Collected data entries:
theorem digitChar_sub {d : Nat} (h : d < 10) : (Nat.digitChar d).toNat - 48 = d := by
  rw [digitChar_toNat h]; omega

-- B's loop equals the common spec (induction on the digit list, MSB first)
theorem loopB_spec : ∀ (D : List Nat), (∀ d ∈ D, d < 10) →
    ∀ (n i : Nat) (out : List String) (pending : Bool),
    rmbLoopB (D.map Nat.digitChar) n i out pending =
      out ++ Gs D (n - 1 - i) pending (decide (out.length > 0)) := by
  intro D
  induction D with
  | nil => intro _ n i out pending; simp [rmbLoopB, Gs]
  | cons d r ih =>
    intro hlt n i out pending
    have hd10 : d < 10 := hlt d (by simp)
    have hr : ∀ x ∈ r, x < 10 := fun x hx => hlt x (by simp [hx])
    simp only [List.map_cons, rmbLoopB, digitChar_sub hd10]
    by_cases hd : d = 0
    · simp only [hd, ne_eq, not_true_eq_false, if_false]
      rw [ih hr]
      have : n - 1 - (i + 1) = n - 1 - i - 1 := by omega
      rw [this]
      simp [Gs]
    · simp only [hd, ne_eq, not_false_eq_true, if_true]
      rw [ih hr]
      have h1 : n - 1 - (i + 1) = n - 1 - i - 1 := by omega
      rw [h1]
      have h2 : decide (((if pending = true then out ++ ["零"] else out) ++
          [(PySem.List.pyGet? rmbMetas (d : Int)).getD "" ++
            (PySem.List.pyGet? rmbBases ((n - 1 - i : Nat) : Int)).getD ""]).length > 0) = true := by
        by_cases hp : pending = true <;> simp [hp]
      rw [h2]
      by_cases hp : pending = true <;> simp [hp, Gs, hd, Gtok]

theorem toDigitsCore_digs : ∀ (fuel n : Nat) (acc : List Char), 0 < n → n < fuel →
    Nat.toDigitsCore 10 fuel n acc = (digsN n).map Nat.digitChar ++ acc := by
  intro fuel
  induction fuel with
  | zero => intro n acc h1 h2; omega
  | succ fuel ih =>
    intro n acc h1 h2
    rw [Nat.toDigitsCore]
    by_cases hq : n / 10 = 0
    · simp only [hq, if_true]
      rw [digsN_pos (by omega), hq, digsN_zero]
      simp
    · simp only [hq, if_false]
      rw [ih (n / 10) _ (by omega) (by omega)]
      conv_rhs => rw [digsN_pos (show n ≠ 0 by omega)]
      simp

theorem toChars_digs {m : Nat} (h : 0 < m) :
    PySem.Int.toChars (m : Int) = (digsN m).map Nat.digitChar := by
  rw [PySem.Int.toChars]
  have : ¬ ((m : Int) < 0) := by omega
  simp only [this, if_false, Int.toNat_natCast]
  rw [Nat.toDigits, toDigitsCore_digs (m + 1) m [] h (by omega)]
  simp

-- ===== VERDICT (by name: the statement is the Claim_ definition above) =====
theorem rmb_toupper_inner_py_spec : Claim_equal_rmb_toupper_inner_py := by
  intro amount zero _ _
  unfold Spec_rmb_toupper_inner_py rmb_toupper_inner_py rmb_toupper_inner_py_alt
  by_cases hle : amount ≤ 0
  · rw [rmbLoopA]
    have : ¬ (0 : Int) < amount := by omega
    simp [this, hle, String.join]
  · have hpos : 0 < amount := by omega
    have hm : amount = ((amount.toNat : Nat) : Int) := by omega
    have hmpos : 0 < amount.toNat := by omega
    simp only [hle, if_false]
    rw [hm, PySem.Int.toList_toStr, toChars_digs hmpos]
    have h0 : ((0 : Nat) : Int) = (0 : Int) := rfl
    rw [← h0, loopA_spec amount.toNat zero [] 0,
        loopB_spec (digsN amount.toNat) (digsN_lt amount.toNat)]
    simp only [List.length_map, List.length_nil, gt_iff_lt, Nat.lt_irrefl, decide_false,
      Nat.zero_add, Nat.sub_zero, List.append_nil, List.nil_append, Bool.false_or,
      Bool.false_and, Bool.or_false]
    have hne : decide (amount.toNat ≠ 0) = true := by simp; omega
    rw [hne]
    by_cases hz : zero = true <;> simp [hz]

• **What is expected**: Sift through the entries and copy every line with "pending".

• **Response**:
    ∀ (n i : Nat) (out : List String) (pending : Bool),
    rmbLoopB (D.map Nat.digitChar) n i out pending =
      out ++ Gs D (n - 1 - i) pending (decide (out.length > 0)) := by
  | nil => intro _ n i out pending; simp [rmbLoopB, Gs]
    intro hlt n i out pending
      have h2 : decide (((if pending = true then out ++ ["零"] else out) ++
        by_cases hp : pending = true <;> simp [hp]
      by_cases hp : pending = true <;> simp [hp, Gs, hd, Gtok]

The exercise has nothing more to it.